*** Opening RECORDS TO USE ***

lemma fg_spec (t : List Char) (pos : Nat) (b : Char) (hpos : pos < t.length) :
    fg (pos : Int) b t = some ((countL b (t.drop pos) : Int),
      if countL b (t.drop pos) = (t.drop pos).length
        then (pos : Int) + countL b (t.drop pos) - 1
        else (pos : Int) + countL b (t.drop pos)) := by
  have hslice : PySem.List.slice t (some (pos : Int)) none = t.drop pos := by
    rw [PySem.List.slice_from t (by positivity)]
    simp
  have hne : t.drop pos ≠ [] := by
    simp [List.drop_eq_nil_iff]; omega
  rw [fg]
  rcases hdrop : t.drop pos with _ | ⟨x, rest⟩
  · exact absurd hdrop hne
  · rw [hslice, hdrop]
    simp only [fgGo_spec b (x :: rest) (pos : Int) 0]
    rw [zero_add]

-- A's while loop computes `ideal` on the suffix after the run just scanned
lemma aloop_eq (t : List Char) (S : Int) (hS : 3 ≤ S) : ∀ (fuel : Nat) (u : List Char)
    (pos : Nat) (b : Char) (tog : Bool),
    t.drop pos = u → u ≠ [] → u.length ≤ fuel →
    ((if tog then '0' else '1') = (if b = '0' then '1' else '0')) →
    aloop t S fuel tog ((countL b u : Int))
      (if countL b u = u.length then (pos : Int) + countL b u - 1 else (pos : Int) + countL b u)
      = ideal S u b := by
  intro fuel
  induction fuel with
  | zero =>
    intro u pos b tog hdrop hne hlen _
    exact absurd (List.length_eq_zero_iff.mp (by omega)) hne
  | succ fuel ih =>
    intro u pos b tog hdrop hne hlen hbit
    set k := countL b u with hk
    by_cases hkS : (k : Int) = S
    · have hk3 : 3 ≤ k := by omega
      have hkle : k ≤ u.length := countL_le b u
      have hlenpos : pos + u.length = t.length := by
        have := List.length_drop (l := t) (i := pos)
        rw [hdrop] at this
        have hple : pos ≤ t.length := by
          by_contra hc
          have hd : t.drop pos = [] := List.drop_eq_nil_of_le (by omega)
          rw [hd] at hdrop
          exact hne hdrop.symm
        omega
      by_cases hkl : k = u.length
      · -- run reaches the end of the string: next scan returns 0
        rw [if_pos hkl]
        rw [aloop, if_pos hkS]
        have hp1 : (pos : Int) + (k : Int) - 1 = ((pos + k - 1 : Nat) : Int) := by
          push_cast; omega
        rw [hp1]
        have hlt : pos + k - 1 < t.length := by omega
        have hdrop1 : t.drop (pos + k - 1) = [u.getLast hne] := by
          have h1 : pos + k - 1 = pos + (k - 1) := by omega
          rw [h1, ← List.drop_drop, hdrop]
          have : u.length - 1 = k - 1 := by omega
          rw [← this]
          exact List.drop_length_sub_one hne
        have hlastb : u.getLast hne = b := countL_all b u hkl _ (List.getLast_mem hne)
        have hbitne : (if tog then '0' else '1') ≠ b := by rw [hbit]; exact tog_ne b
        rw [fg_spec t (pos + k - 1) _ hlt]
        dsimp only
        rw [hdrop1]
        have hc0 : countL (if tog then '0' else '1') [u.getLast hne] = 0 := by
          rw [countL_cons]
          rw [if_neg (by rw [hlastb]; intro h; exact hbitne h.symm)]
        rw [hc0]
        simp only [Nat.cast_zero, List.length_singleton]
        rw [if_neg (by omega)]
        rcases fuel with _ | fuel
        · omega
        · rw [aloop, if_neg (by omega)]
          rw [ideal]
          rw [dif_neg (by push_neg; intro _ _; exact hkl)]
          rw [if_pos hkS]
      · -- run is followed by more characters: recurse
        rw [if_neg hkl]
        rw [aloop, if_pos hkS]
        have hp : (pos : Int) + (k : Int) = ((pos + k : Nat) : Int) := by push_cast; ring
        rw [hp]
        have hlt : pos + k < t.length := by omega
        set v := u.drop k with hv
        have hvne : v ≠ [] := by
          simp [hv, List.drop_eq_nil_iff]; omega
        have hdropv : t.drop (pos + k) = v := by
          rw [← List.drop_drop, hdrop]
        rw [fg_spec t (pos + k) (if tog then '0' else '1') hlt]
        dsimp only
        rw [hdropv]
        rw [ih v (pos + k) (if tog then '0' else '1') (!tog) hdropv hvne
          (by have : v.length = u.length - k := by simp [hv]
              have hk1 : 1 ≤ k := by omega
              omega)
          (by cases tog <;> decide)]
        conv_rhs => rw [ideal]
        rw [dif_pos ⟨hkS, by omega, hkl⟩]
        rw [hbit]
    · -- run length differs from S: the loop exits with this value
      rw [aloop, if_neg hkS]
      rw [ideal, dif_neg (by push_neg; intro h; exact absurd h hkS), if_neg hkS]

*** Closing RECORDS TO USE ***

EXERCISE BRIEF:
Here the job is to transcribe the lines from the first line of the data through the line containing "then (pos : Int) + countL b (t.drop", inclusive, exactly and with nothing else.

THE COMPLETED TASK:
lemma fg_spec (t : List Char) (pos : Nat) (b : Char) (hpos : pos < t.length) :
    fg (pos : Int) b t = some ((countL b (t.drop pos) : Int),
      if countL b (t.drop pos) = (t.drop pos).length
        then (pos : Int) + countL b (t.drop pos) - 1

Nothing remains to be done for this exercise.